Statistical methods for analyzing data based on general/generalized linear models, including linear regression, analysis of variance (ANOVA), analysis of covariance (ANCOVA), random and mixed effects models, and logistic/loglinear regression models. Application of these methods to real-world problems using SAS statistical software.

ECE 30100: Signals And Systems (3) engr

Classification, analysis and design of systems in both the time- and frequency-domains. Continuous-time linear systems: Fourier Series, Fourier Transform, bilateral Laplace Transform. Discrete-time linear systems: difference equations, Discrete-Time Fourier Transform, bilateral Z-Transform. Sampling, quantization, and discrete-time processing of continuous-time signals. Discrete-time nonlinear systems: median-type filters, threshold decomposition. System design examples such as the compact disc player and AM radio.

EPCS 41100: Senior Design Participation In EPICS (1)

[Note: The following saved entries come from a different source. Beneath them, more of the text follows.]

-- pv_equiv track=rewrite | github.com/unccx/Handwritten_Calculator | handwritten_cal.py | math_expression_generator
-- ===== SOURCE A (Python) =====
-- def math_expression_generator(arr):
--
--     op = {
--             10,   # = "/"
--             11,   # = "+"
--             12,   # = "-"
--             13    # = "*"
--          }
--
--     m_exp = []
--     temp = []
--
--     # 创建一个分隔所有元素的列表
--     for item in arr:
--         if item not in op:
--             temp.append(item)
--         else:
--             m_exp.append(temp)
--             m_exp.append(item)
--             temp = []
--     if temp:
--         m_exp.append(temp)
--
--     # 将元素转换为数字和运算符
--     i = 0
--     num = 0
--     for item in m_exp:
--         if type(item) == list: # 数字list
--             if not item: # 跳过empty list
--                 m_exp[i] = ""
--                 i = i + 1
--             else:
--                 num_len = len(item)
--                 for digit in item:
--                     num_len = num_len - 1
--                     num = num + ((10 ** num_len) * digit)
--                 m_exp[i] = str(num)
--                 num = 0
--                 i = i + 1
--         else: # 运算符
--             m_exp[i] = str(item)
--             m_exp[i] = m_exp[i].replace("10","/")
--             m_exp[i] = m_exp[i].replace("11","+")
--             m_exp[i] = m_exp[i].replace("12","-")
--             m_exp[i] = m_exp[i].replace("13","*")
--
--             i = i + 1
--
--     # 连接字符串列表，创建数学表达式。
--     separator = ' '
--     m_exp_str = separator.join(m_exp)
--
--     return (m_exp_str)
-- ===== SOURCE B (Python) =====
-- def math_expression_generator(arr):
--     ops = {10: '/', 11: '+', 12: '-', 13: '*'}
--     out = []
--     temp = []
--     for item in arr:
--         if item in ops:
--             if temp:
--                 num = 0
--                 for d in temp:
--                     num = num * 10 + d
--                 out.append(str(num))
--             else:
--                 out.append("")
--             out.append(ops[item])
--             temp = []
--         else:
--             temp.append(item)
--     if temp:
--         num = 0
--         for d in temp:
--             num = num * 10 + d
--         out.append(str(num))
--     return ' '.join(out)
-- ===== Notes on version B (the rewrite author's own statement) =====
-- stated objective: simpler
-- what changed: B builds the output strings in one pass with a running digit buffer, an operator dict and Horner evaluation (num = num*10 + d), instead of A's intermediate tagged list followed by a second type()-dispatched pass with per-digit 10**k powers and a chain of string replaces.
import Mathlib
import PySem

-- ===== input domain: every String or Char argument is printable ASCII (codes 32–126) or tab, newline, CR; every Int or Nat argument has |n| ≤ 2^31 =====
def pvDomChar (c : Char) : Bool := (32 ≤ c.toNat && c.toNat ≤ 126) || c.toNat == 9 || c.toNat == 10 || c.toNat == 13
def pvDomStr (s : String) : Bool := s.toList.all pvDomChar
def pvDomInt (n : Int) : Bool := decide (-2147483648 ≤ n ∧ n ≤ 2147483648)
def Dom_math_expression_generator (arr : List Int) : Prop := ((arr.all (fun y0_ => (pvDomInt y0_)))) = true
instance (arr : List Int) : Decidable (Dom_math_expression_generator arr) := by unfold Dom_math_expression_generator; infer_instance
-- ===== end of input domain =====

-- B replaces A's two-pass build (tagged intermediate list, then a type()-dispatched
-- conversion pass) by a single pass with a digit buffer, a dict of operator symbols
-- and Horner evaluation of the buffered digits; objective: simpler.

-- ===== PORT A =====
-- second-pass conversion of one element of m_exp (A's second for-loop body)
def pvConvA (it : List Int ⊕ Int) : String :=
  match it with
  | Sum.inl l =>
      if l = [] then ""
      else PySem.Int.toStr
        ((l.foldl (fun (st : Int × Nat) d => (st.1 + (10:Int) ^ (st.2 - 1) * d, st.2 - 1))
          ((0:Int), l.length)).1)
  | Sum.inr item =>
      PySem.Str.replace (PySem.Str.replace (PySem.Str.replace (PySem.Str.replace
        (PySem.Int.toStr item) "10" "/") "11" "+") "12" "-") "13" "*"

-- A's first for-loop body
def pvStepA (st : List (List Int ⊕ Int) × List Int) (item : Int) :
    List (List Int ⊕ Int) × List Int :=
  if item ∉ ([10, 11, 12, 13] : List Int) then (st.1, st.2 ++ [item])
  else (st.1 ++ [Sum.inl st.2, Sum.inr item], [])

def math_expression_generator (arr : List Int) : String :=
  let st := arr.foldl pvStepA ([], [])
  let m_exp := if st.2 ≠ [] then st.1 ++ [Sum.inl st.2] else st.1
  PySem.Str.join " " (m_exp.map pvConvA)

-- ===== PORT B =====
def pvOps : PySem.Dict Int String :=
  PySem.Dict.ofList [(10, "/"), (11, "+"), (12, "-"), (13, "*")]

-- str(num) where num is the Horner evaluation of the buffered digits
def pvHorner (temp : List Int) : String :=
  PySem.Int.toStr (temp.foldl (fun num d => num * 10 + d) 0)

-- B's single-pass loop body
def pvStepB (st : List String × List Int) (item : Int) : List String × List Int :=
  match pvOps.get? item with
  | some sym => (st.1 ++ [if st.2 = [] then "" else pvHorner st.2] ++ [sym], [])
  | none => (st.1, st.2 ++ [item])

def math_expression_generator_alt (arr : List Int) : String :=
  let st := arr.foldl pvStepB ([], [])
  let out := if st.2 ≠ [] then st.1 ++ [pvHorner st.2] else st.1
  PySem.Str.join " " out

-- ===== PRECONDITION & SPEC =====
def Spec_math_expression_generator (arr : List Int) (out : String) : Prop := out = math_expression_generator_alt arr
instance (arr : List Int) (out : String) : Decidable (Spec_math_expression_generator arr out) := by unfold Spec_math_expression_generator; infer_instance

-- ===== CLAIM (what is proved, stated in full; the proofs are below) =====
def Claim_equal_math_expression_generator : Prop := ∀ (arr : List Int), Dom_math_expression_generator arr → Spec_math_expression_generator arr (math_expression_generator arr)

-- ===== LEMMAS AND PROOFS =====

-- positional value Σ 10^(n-1-i) * dᵢ, as a structural recursion
def pvPos : List Int → Int
  | [] => 0
  | d :: ds => (10:Int) ^ ds.length * d + pvPos ds

lemma foldA_pos (l : List Int) : ∀ s : Int,
    (l.foldl (fun (st : Int × Nat) d => (st.1 + (10:Int) ^ (st.2 - 1) * d, st.2 - 1))
      (s, l.length)).1 = s + pvPos l := by
  induction l with
  | nil => intro s; simp [pvPos]
  | cons d ds ih =>
      intro s
      simp only [List.foldl_cons, List.length_cons, Nat.add_sub_cancel, pvPos]
      rw [ih]; ring

lemma horner_pos (l : List Int) : ∀ acc : Int,
    l.foldl (fun num d => num * 10 + d) acc = acc * (10:Int) ^ l.length + pvPos l := by
  induction l with
  | nil => intro acc; simp [pvPos]
  | cons d ds ih =>
      intro acc
      simp only [List.foldl_cons, List.length_cons, pvPos]
      rw [ih]; ring

lemma conv_inl (l : List Int) (h : l ≠ []) : pvConvA (Sum.inl l) = pvHorner l := by
  simp only [pvConvA, pvHorner, if_neg h, foldA_pos, horner_pos, zero_add, zero_mul]

-- one flush (what A's second pass makes of a buffered digit list)
def pvFlush (l : List Int) : String := if l = [] then "" else pvHorner l

lemma conv_inl_flush (l : List Int) : pvConvA (Sum.inl l) = pvFlush l := by
  by_cases h : l = []
  · subst h; rfl
  · rw [conv_inl l h, pvFlush, if_neg h]

lemma ops_get_none (item : Int) (h10 : item ≠ 10) (h11 : item ≠ 11)
    (h12 : item ≠ 12) (h13 : item ≠ 13) : pvOps.get? item = none := by
  have hmk : pvOps = PySem.Dict.mk [((10:Int), "/"), (11, "+"), (12, "-"), (13, "*")] := by decide
  rw [hmk]
  simp [PySem.Dict.get?, h10.symm, h11.symm, h12.symm, h13.symm]

lemma stepB_op (mexp : List (List Int ⊕ Int)) (temp : List Int) (item : Int) (sym : String)
    (hget : pvOps.get? item = some sym) (hsym : pvConvA (Sum.inr item) = sym) :
    pvStepB (mexp.map pvConvA, temp) item
      = ((mexp ++ [Sum.inl temp, Sum.inr item]).map pvConvA, []) := by
  simp [pvStepB, hget, List.map_append, conv_inl_flush, pvFlush, hsym]

lemma main_inv (arr : List Int) : ∀ (mexp : List (List Int ⊕ Int)) (temp : List Int),
    arr.foldl pvStepB (mexp.map pvConvA, temp)
      = ((arr.foldl pvStepA (mexp, temp)).1.map pvConvA, (arr.foldl pvStepA (mexp, temp)).2) := by
  induction arr with
  | nil => intro mexp temp; rfl
  | cons item rest ih =>
      intro mexp temp
      simp only [List.foldl_cons]
      by_cases h10 : item = 10
      · subst h10
        rw [stepB_op mexp temp 10 "/" (by decide) (by decide), pvStepA]
        simp only [show ¬((10:Int) ∉ ([10,11,12,13] : List Int)) by decide, if_neg,
          not_false_eq_true, ih]
      · by_cases h11 : item = 11
        · subst h11
          rw [stepB_op mexp temp 11 "+" (by decide) (by decide), pvStepA]
          simp only [show ¬((11:Int) ∉ ([10,11,12,13] : List Int)) by decide, if_neg,
            not_false_eq_true, ih]
        · by_cases h12 : item = 12
          · subst h12
            rw [stepB_op mexp temp 12 "-" (by decide) (by decide), pvStepA]
            simp only [show ¬((12:Int) ∉ ([10,11,12,13] : List Int)) by decide, if_neg,
              not_false_eq_true, ih]
          · by_cases h13 : item = 13
            · subst h13
              rw [stepB_op mexp temp 13 "*" (by decide) (by decide), pvStepA]
              simp only [show ¬((13:Int) ∉ ([10,11,12,13] : List Int)) by decide, if_neg,
                not_false_eq_true, ih]
            · have hget := ops_get_none item h10 h11 h12 h13
              have hstep : pvStepB (mexp.map pvConvA, temp) item
                  = (mexp.map pvConvA, temp ++ [item]) := by
                simp [pvStepB, hget]
              have hstepA : pvStepA (mexp, temp) item = (mexp, temp ++ [item]) := by
                have : item ∉ ([10,11,12,13] : List Int) := by
                  simp [h10, h11, h12, h13]
                simp [pvStepA, this]
              rw [hstep, hstepA, ih]

-- ===== VERDICT (by name: the statement is the Claim_ definition above) =====
theorem math_expression_generator_spec : Claim_equal_math_expression_generator := by
  intro arr _
  show math_expression_generator arr = math_expression_generator_alt arr
  unfold math_expression_generator math_expression_generator_alt
  have h := main_inv arr [] []
  simp only [List.map_nil] at h
  rw [h]
  by_cases hne : (arr.foldl pvStepA ([], [])).2 = []
  · simp [hne]
  · simp only [hne, ne_eq, not_false_eq_true, if_pos, List.map_append]
    rw [List.map_cons, List.map_nil, conv_inl_flush, pvFlush, if_neg hne]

Continuation of EPICS courses. Seniors using EPCS 41100 to fulfill capstone or design requirements where approved for their major may be required to satisfy additional course requirements specified by their degree program. EPCS 41100 is offered for 1 credit. The EPICS procedures manual provides information on expected relative workload for EPCS 41100 and EPCS 41200 students. Seniors are responsible for the management tasks of planning and organizing their team project activity. They are expected to contribute expertise from their discipline to the design of the team’s projects throughout most of the design process phases of problem identification, specification development, design, production, and deployment. Seniors will also meet with the customer and mentor the first year, sophomores and juniors. May not be taken concurrently with EPCS 41200.

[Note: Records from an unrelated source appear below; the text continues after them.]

-- pv_equiv track=rewrite | github.com/Beka00best/python_program | game/hamming.py | advancedArray
-- ===== SOURCE A (Python) =====
-- def advancedArray(array, r):
--     j = 0
--     k = 0
--     m = len(array)
--     res = ''
--     for i in range(1, m + r + 1):
--         if(i == 2**j):
--             res = res + '0'
--             j += 1
--         else:
--             res = res + array[k]
--             k += 1
--     return res
-- ===== SOURCE B (Python) =====
-- def advancedArray(array, r):
--     # staged construction: allocate n cells, drop zeros at power-of-two slots
--     # in a logarithmic doubling pass, then fill the gaps left-to-right, then join
--     n = len(array) + r
--     if n <= 0:
--         return ''
--     cells = [None] * n
--     p = 1
--     while p <= n:
--         cells[p - 1] = '0'
--         p *= 2
--     k = 0
--     for i in range(n):
--         if cells[i] is None:
--             cells[i] = array[k]
--             k += 1
--     return ''.join(cells)
-- ===== Notes on version B (the rewrite author's own statement) =====
-- stated objective: alternative
-- what changed: replaces A's single stateful pass (counters j,k with repeated string concatenation) by staged construction: preallocate n cells, place zeros at power-of-two slots with a logarithmic doubling loop, then fill the remaining gaps from the input in a second pass and join
import Mathlib
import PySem

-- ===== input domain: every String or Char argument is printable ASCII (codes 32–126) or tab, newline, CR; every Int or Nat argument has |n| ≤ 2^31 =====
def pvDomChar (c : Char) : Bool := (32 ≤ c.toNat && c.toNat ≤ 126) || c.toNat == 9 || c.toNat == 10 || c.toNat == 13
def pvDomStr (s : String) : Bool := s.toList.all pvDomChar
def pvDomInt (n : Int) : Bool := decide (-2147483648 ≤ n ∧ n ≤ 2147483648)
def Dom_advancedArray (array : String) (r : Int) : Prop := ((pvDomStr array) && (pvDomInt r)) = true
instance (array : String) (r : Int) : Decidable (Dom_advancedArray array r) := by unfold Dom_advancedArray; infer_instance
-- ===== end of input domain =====

-- B replaces A's single stateful accumulating pass by staged construction: preallocate n cells,
-- drop '0' at power-of-two slots in a doubling loop, fill the gaps from the input, then join.


-- ===== PORT A =====
-- one loop step of A: state (j, k, res); array[k] raises IndexError when out of range —
-- such inputs are outside Pre_advancedArray, the port uses a default ' ' there
def aStep (array : String) (s : Int × Int × List Char) (i : Int) : Int × Int × List Char :=
  if i = 2 ^ s.1.toNat then (s.1 + 1, s.2.1, s.2.2 ++ ['0'])
  else (s.1, s.2.1 + 1, s.2.2 ++ [(PySem.Str.pyGet? array s.2.1).getD ' '])

def advancedArray (array : String) (r : Int) : String :=
  String.ofList ((PySem.List.pyRange 1 (PySem.Str.len array + r + 1) 1).foldl (aStep array) (0, 0, [])).2.2

-- ===== PORT B =====
-- B's doubling loop 'p = 1; while p <= n: cells[p-1] = "0"; p *= 2' (0 < p only for termination;
-- every call has p ≥ 1)
def placeZeros (n : Nat) (cells : List (Option Char)) (p : Nat) : List (Option Char) :=
  if h : 0 < p ∧ p ≤ n then placeZeros n (cells.set (p - 1) (some '0')) (p * 2)
  else cells
termination_by n + 1 - p
decreasing_by omega

-- B's fill pass: 'for i in range(n): if cells[i] is None: cells[i] = array[k]; k += 1';
-- array[k] raises IndexError out of range — outside Pre_advancedArray, default ' ' here
def fillCells (array : String) (k : Int) : List (Option Char) → List (Option Char)
  | [] => []
  | some c :: rest => some c :: fillCells array k rest
  | none :: rest => some ((PySem.Str.pyGet? array k).getD ' ') :: fillCells array (k + 1) rest

-- B's final ''.join(cells): every cell is a single char by then (' ' default never reached)
def joinCells (cells : List (Option Char)) : List Char := cells.map (fun o => o.getD ' ')

def advancedArray_alt (array : String) (r : Int) : String :=
  let n : Int := PySem.Str.len array + r
  if n ≤ 0 then ""
  else String.ofList (joinCells (fillCells array 0 (placeZeros n.toNat (List.replicate n.toNat none) 1)))

-- ===== PRECONDITION & SPEC =====
-- A raises IndexError exactly when the loop needs more than len(array) characters, i.e. when
-- n = len(array)+r is positive and n minus the number of powers of two ≤ n (= bit length of n)
-- exceeds len(array); Pre_ excludes exactly those raising inputs.
def Pre_advancedArray (array : String) (r : Int) : Prop :=
  PySem.Str.len array + r ≤ 0 ∨
    PySem.Str.len array + r - (Nat.size (PySem.Str.len array + r).toNat : Int) ≤ PySem.Str.len array
instance (array : String) (r : Int) : Decidable (Pre_advancedArray array r) := by
  unfold Pre_advancedArray; infer_instance

def pvWitness_advancedArray : String × Int := ("ab", 2)

def Spec_advancedArray (array : String) (r : Int) (out : String) : Prop := out = advancedArray_alt array r
instance (array : String) (r : Int) (out : String) : Decidable (Spec_advancedArray array r out) := by unfold Spec_advancedArray; infer_instance

-- ===== CLAIM (what is proved, stated in full; the proofs are below) =====
def Claim_equal_advancedArray : Prop := ∀ (array : String) (r : Int), Dom_advancedArray array r → Pre_advancedArray array r → Spec_advancedArray array r (advancedArray array r)

-- ===== LEMMAS AND PROOFS =====

-- proof-only: the character both programs put at 1-based position i
def pvCell (array : String) (i : Int) : Char :=
  if i = 2 ^ (Nat.size i.toNat - 1) then '0'
  else (PySem.Str.pyGet? array (i - 1 - (Nat.size i.toNat : Int))).getD ' '

-- t+1 is the power of two A's counter j = size t is waiting for  ↔  t+1 is a power of two
lemma pow_cond_iff (t : Nat) :
    (t + 1 = 2 ^ Nat.size t) ↔ (t + 1 = 2 ^ (Nat.size (t + 1) - 1)) := by
  constructor
  · intro h
    have hs : Nat.size (t + 1) = Nat.size t + 1 := by rw [h, Nat.size_pow]
    simpa [hs] using h
  · intro h
    have h1 : Nat.size t ≤ Nat.size (t + 1) - 1 := by
      rw [Nat.size_le, ← h]; omega
    have h2 : Nat.size (t + 1) - 1 ≤ Nat.size t := by
      have := Nat.lt_size_self t
      have : (2 : Nat) ^ (Nat.size (t + 1) - 1) ≤ 2 ^ Nat.size t := by omega
      exact (Nat.pow_le_pow_iff_right (by norm_num)).mp this
    rw [h]; congr 1; omega

lemma size_succ_of_pow (t : Nat) (h : t + 1 = 2 ^ Nat.size t) :
    Nat.size (t + 1) = Nat.size t + 1 := by rw [h, Nat.size_pow]

lemma size_succ_of_not_pow (t : Nat) (h : ¬ t + 1 = 2 ^ Nat.size t) :
    Nat.size (t + 1) = Nat.size t := by
  have hle : Nat.size t ≤ Nat.size (t + 1) := Nat.size_le_size (by omega)
  have := Nat.lt_size_self t
  have : Nat.size (t + 1) ≤ Nat.size t := by rw [Nat.size_le]; omega
  omega

lemma size_le_self (t : Nat) : Nat.size t ≤ t := by
  rw [Nat.size_le]; exact Nat.lt_two_pow_self

-- A-side invariant: after processing 1..t, A's state is (size t, t - size t, cells 1..t)
lemma foldA_eq (array : String) (t : Nat) :
    (PySem.List.pyRange 1 ((t : Int) + 1) 1).foldl (aStep array) (0, 0, []) =
    ((Nat.size t : Int), ((t - Nat.size t : Nat) : Int),
      (PySem.List.pyRange 1 ((t : Int) + 1) 1).map (pvCell array)) := by
  induction t with
  | zero => simp [PySem.List.pyRange_one_eq_nil (by norm_num : (1:Int) ≤ 1)]
  | succ t ih =>
    have hsplit : PySem.List.pyRange 1 ((↑(t + 1) : Int) + 1) 1 =
        PySem.List.pyRange 1 ((t : Int) + 1) 1 ++ [(t : Int) + 1] := by
      have := PySem.List.pyRange_one_succ_right (a := 1) (b := (t : Int) + 1) (by omega)
      push_cast
      simpa using this
    rw [hsplit, List.foldl_append, List.map_append, ih]
    have htn : (((t : Int) + 1)).toNat = t + 1 := by omega
    have hst : Nat.size t ≤ t := size_le_self t
    by_cases hp : t + 1 = 2 ^ Nat.size t
    · have hs := size_succ_of_pow t hp
      have hA : ((t : Int) + 1) = 2 ^ ((Nat.size t : Int)).toNat := by
        rw [Int.toNat_natCast]; exact_mod_cast hp
      have hB : ((t : Int) + 1) = 2 ^ (Nat.size ((((t : Int) + 1)).toNat) - 1) := by
        rw [htn, ← Nat.cast_one, ← Nat.cast_add]
        exact_mod_cast (pow_cond_iff t).mp hp
      simp only [List.foldl_cons, List.foldl_nil, List.map_cons, List.map_nil, aStep, pvCell]
      rw [if_pos hA, if_pos hB, hs]
      simp only [Prod.mk.injEq]
      exact ⟨by push_cast; ring, by congr 1; omega, trivial⟩
    · have hs := size_succ_of_not_pow t hp
      have hA : ¬ ((t : Int) + 1) = 2 ^ ((Nat.size t : Int)).toNat := by
        rw [Int.toNat_natCast]
        intro h; exact hp (by exact_mod_cast h)
      have hB : ¬ ((t : Int) + 1) = 2 ^ (Nat.size ((((t : Int) + 1)).toNat) - 1) := by
        rw [htn]
        intro h
        exact hp ((pow_cond_iff t).mpr (by exact_mod_cast h))
      simp only [List.foldl_cons, List.foldl_nil, List.map_cons, List.map_nil, aStep, pvCell]
      rw [if_neg hA, if_neg hB, htn, hs]
      have hidx : ((t : Int) + 1 - 1 - (Nat.size t : Int)) = ((t - Nat.size t : Nat) : Int) := by
        push_cast [Nat.cast_sub hst]; omega
      rw [hidx]
      simp only [Prod.mk.injEq]
      exact ⟨trivial, by push_cast [Nat.cast_sub hst, Nat.cast_sub (by omega : Nat.size t ≤ t + 1)]; omega, trivial⟩

-- proof-only: the cell content after the zero-placement pass, 0-based index i
def pvZ (i : Nat) : Option Char :=
  if i + 1 = 2 ^ (Nat.size (i + 1) - 1) then some '0' else none

lemma placeZeros_length (n : Nat) (cells : List (Option Char)) (p : Nat) :
    (placeZeros n cells p).length = cells.length := by
  fun_induction placeZeros with
  | case1 cells p h ih => rw [ih]; simp
  | case2 => rfl

-- characterization of the doubling pass: index i receives '0' iff i+1 is a power of two ≥ p
lemma placeZeros_get (n : Nat) (cells : List (Option Char)) (p : Nat)
    (hlen : cells.length = n) (hpow : p = 2 ^ (Nat.size p - 1)) (i : Nat) (hi : i < n) :
    (placeZeros n cells p)[i]? =
      if i + 1 = 2 ^ (Nat.size (i + 1) - 1) ∧ p ≤ i + 1 then some (some '0') else cells[i]? := by
  fun_induction placeZeros with
  | case1 cells p h ih =>
    have hp1 : 0 < p := h.1
    have hpn : p ≤ n := h.2
    have hps : p * 2 = 2 ^ (Nat.size p - 1 + 1) := by
      conv_lhs => rw [hpow]
      rw [pow_succ]
    have hpow2 : p * 2 = 2 ^ (Nat.size (p * 2) - 1) := by
      rw [hps, Nat.size_pow]
      norm_num
    rw [ih (by simpa using hlen) hpow2]
    by_cases hip : i + 1 = p
    · have hcond : i + 1 = 2 ^ (Nat.size (i + 1) - 1) ∧ p ≤ i + 1 := ⟨by rw [hip]; exact hpow, by omega⟩
      rw [if_neg (by omega), if_pos hcond]
      have hieq : i = p - 1 := by omega
      rw [hieq, List.getElem?_set_self (by omega)]
    · rw [List.getElem?_set_ne (by omega)]
      congr 1
      simp only [eq_iff_iff, and_congr_right_iff]
      intro hpowi
      constructor
      · intro h2; omega
      · intro hle
        -- i+1 and p are both powers of two, i+1 ≥ p, i+1 ≠ p ⇒ i+1 ≥ 2p
        have hx : 2 ^ (Nat.size p - 1) < 2 ^ (Nat.size (i + 1) - 1) := by omega
        have hlt : Nat.size p - 1 < Nat.size (i + 1) - 1 :=
          (Nat.pow_lt_pow_iff_right (by norm_num)).mp hx
        have hy : 2 ^ (Nat.size p - 1 + 1) ≤ 2 ^ (Nat.size (i + 1) - 1) :=
          Nat.pow_le_pow_right (by norm_num) (by omega)
        calc p * 2 = 2 ^ (Nat.size p - 1 + 1) := hps
          _ ≤ 2 ^ (Nat.size (i + 1) - 1) := hy
          _ = i + 1 := hpowi.symm
  | case2 cells p h =>
    have hp1 : 0 < p := by rw [hpow]; positivity
    rw [if_neg (by omega)]

-- the zero pass on the fresh cell buffer produces exactly the pvZ pattern
lemma placeZeros_eq_map (n : Nat) :
    placeZeros n (List.replicate n none) 1 = (List.range' 1 n).map (fun i => pvZ (i - 1)) := by
  apply List.ext_getElem?
  intro i
  by_cases hi : i < n
  · rw [placeZeros_get n _ 1 (by simp) (by simp) i hi,
        List.getElem?_map, List.getElem?_range' (by simpa using hi)]
    simp only [Option.map_some]
    have h0 : 1 + 1 * i - 1 = i := by omega
    rw [h0]
    unfold pvZ
    by_cases hp : i + 1 = 2 ^ (Nat.size (i + 1) - 1)
    · rw [if_pos ⟨hp, by omega⟩, if_pos hp]
    · rw [if_neg (by tauto), if_neg hp, List.getElem?_replicate, if_pos hi]
  · have h1 : (placeZeros n (List.replicate n none) 1).length ≤ i := by
      rw [placeZeros_length]; simp; omega
    have h2 : ((List.range' 1 n).map (fun i => pvZ (i - 1))).length ≤ i := by simp; omega
    rw [List.getElem?_eq_none h1, List.getElem?_eq_none h2]

-- fill pass + join on the pvZ pattern yields the pvCell sequence; k = s - size s
-- proof-only Nat form of pvCell
def pvCellN (array : String) (i : Nat) : Char := pvCell array (i : Int)

lemma fill_map (array : String) (len s : Nat) :
    joinCells (fillCells array ((s - Nat.size s : Nat) : Int)
      ((List.range' (s + 1) len).map (fun i => pvZ (i - 1)))) =
    (List.range' (s + 1) len).map (pvCellN array) := by
  induction len generalizing s with
  | zero => simp [joinCells, fillCells]
  | succ len ih =>
    rw [List.range'_succ]
    simp only [List.map_cons]
    have hz : pvZ (s + 1 - 1) = pvZ s := by norm_num
    have hst : Nat.size s ≤ s := size_le_self s
    have hcell : pvCellN array (s + 1) =
        if s + 1 = 2 ^ (Nat.size (s + 1) - 1) then '0'
        else (PySem.Str.pyGet? array (((s - Nat.size s : Nat) : Nat) : Int)).getD ' ' := by
      unfold pvCellN pvCell
      have ht : (((s + 1 : Nat) : Int)).toNat = s + 1 := by omega
      rw [ht]
      by_cases hp : s + 1 = 2 ^ (Nat.size (s + 1) - 1)
      · rw [if_pos (by exact_mod_cast hp), if_pos hp]
      · rw [if_neg (by intro h; exact hp (by exact_mod_cast h)), if_neg hp]
        have hs : Nat.size (s + 1) = Nat.size s :=
          size_succ_of_not_pow s (fun h => hp ((pow_cond_iff s).mp h))
        congr 1
        rw [hs]
        push_cast [Nat.cast_sub hst]
        ring
    have htail := ih (s + 1)
    unfold joinCells at htail ⊢
    by_cases hp : s + 1 = 2 ^ (Nat.size (s + 1) - 1)
    · have hsz : Nat.size (s + 1) = Nat.size s + 1 :=
        size_succ_of_pow s ((pow_cond_iff s).mpr hp)
      have hk : ((s - Nat.size s : Nat) : Int) = ((s + 1 - Nat.size (s + 1) : Nat) : Int) := by
        rw [hsz]; congr 1; omega
      have hzv : pvZ s = some '0' := by unfold pvZ; rw [if_pos hp]
      rw [hz, hzv]
      simp only [fillCells, List.map_cons]
      rw [hk, htail, hcell, if_pos hp]
      rfl
    · have hsz : Nat.size (s + 1) = Nat.size s :=
        size_succ_of_not_pow s (fun h => hp ((pow_cond_iff s).mp h))
      have hk : ((s - Nat.size s : Nat) : Int) + 1 = ((s + 1 - Nat.size (s + 1) : Nat) : Int) := by
        rw [hsz]
        push_cast [Nat.cast_sub hst, Nat.cast_sub (by omega : Nat.size s ≤ s + 1)]
        omega
      have hzv : pvZ s = none := by unfold pvZ; rw [if_neg hp]
      rw [hz, hzv]
      simp only [fillCells, List.map_cons]
      rw [hk, htail, hcell, if_neg hp]
      rfl

-- pyRange 1 (n+1) 1 is range' 1 n cast to Int
lemma pyRange_eq_range' (n : Nat) :
    PySem.List.pyRange 1 ((n : Int) + 1) 1 = (List.range' 1 n).map Int.ofNat := by
  induction n with
  | zero => simp [PySem.List.pyRange_one_eq_nil (by norm_num : (1:Int) ≤ 1)]
  | succ n ih =>
    have := PySem.List.pyRange_one_succ_right (a := 1) (b := (n : Int) + 1) (by omega)
    rw [show ((n + 1 : Nat) : Int) + 1 = (n : Int) + 1 + 1 by push_cast; ring, this, ih,
        List.range'_1_concat]
    simp
    omega

-- ===== VERDICT (by name: the statement is the Claim_ definition above) =====
theorem advancedArray_spec : Claim_equal_advancedArray := by
  intro array r _ _
  unfold Spec_advancedArray advancedArray advancedArray_alt
  set n : Int := PySem.Str.len array + r with hn
  by_cases hpos : n ≤ 0
  · rw [if_pos hpos, PySem.List.pyRange_one_eq_nil (by omega)]
    simp
  · rw [if_neg hpos]
    have hnn : n = ((n.toNat : Nat) : Int) := by omega
    rw [hnn, foldA_eq, placeZeros_eq_map, pyRange_eq_range']
    simp only [Int.toNat_natCast]
    have hf := fill_map array n.toNat 0
    simp only [Nat.size_zero, Nat.sub_zero, Nat.cast_zero, Nat.zero_add] at hf
    rw [hf, List.map_map]
    rfl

EPCS 41200: Senior Design Participation In EPICS (2)

Continuation of EPICS courses. Seniors using EPCS 41200 to fulfill capstone or design requirements where approved for their major may be required to satisfy additional course requirements specified by their degree program. EPCS 41200 is offered for 2 credits. The EPICS procedures manual provides information on expected relative workload for EPCS 41100 and EPCS 41200 students. Seniors are responsible for the management tasks of planning and organizing their team project activity. They are expected to contribute expertise from their discipline to the design of the team’s projects throughout most of the design process phases of problem identification, specification development, design, production, and deployment. Seniors will also meet with the customer and mentor the first year, sophomores and juniors. May not be taken concurrently with EPCS 41100.

IE 33500: Operations Research - Optimization (3)

Introduction to deterministic optimization modeling and algorithms in operations research. Emphasis on formulation and solution of linear programs, networks flows, and integer programs.

IE 33600: Operations Research - Stochastic Models (3)

Introduction to probabilistic models in operations research. Emphasis on Markov chains, Poisson processes, and their application to queuing systems.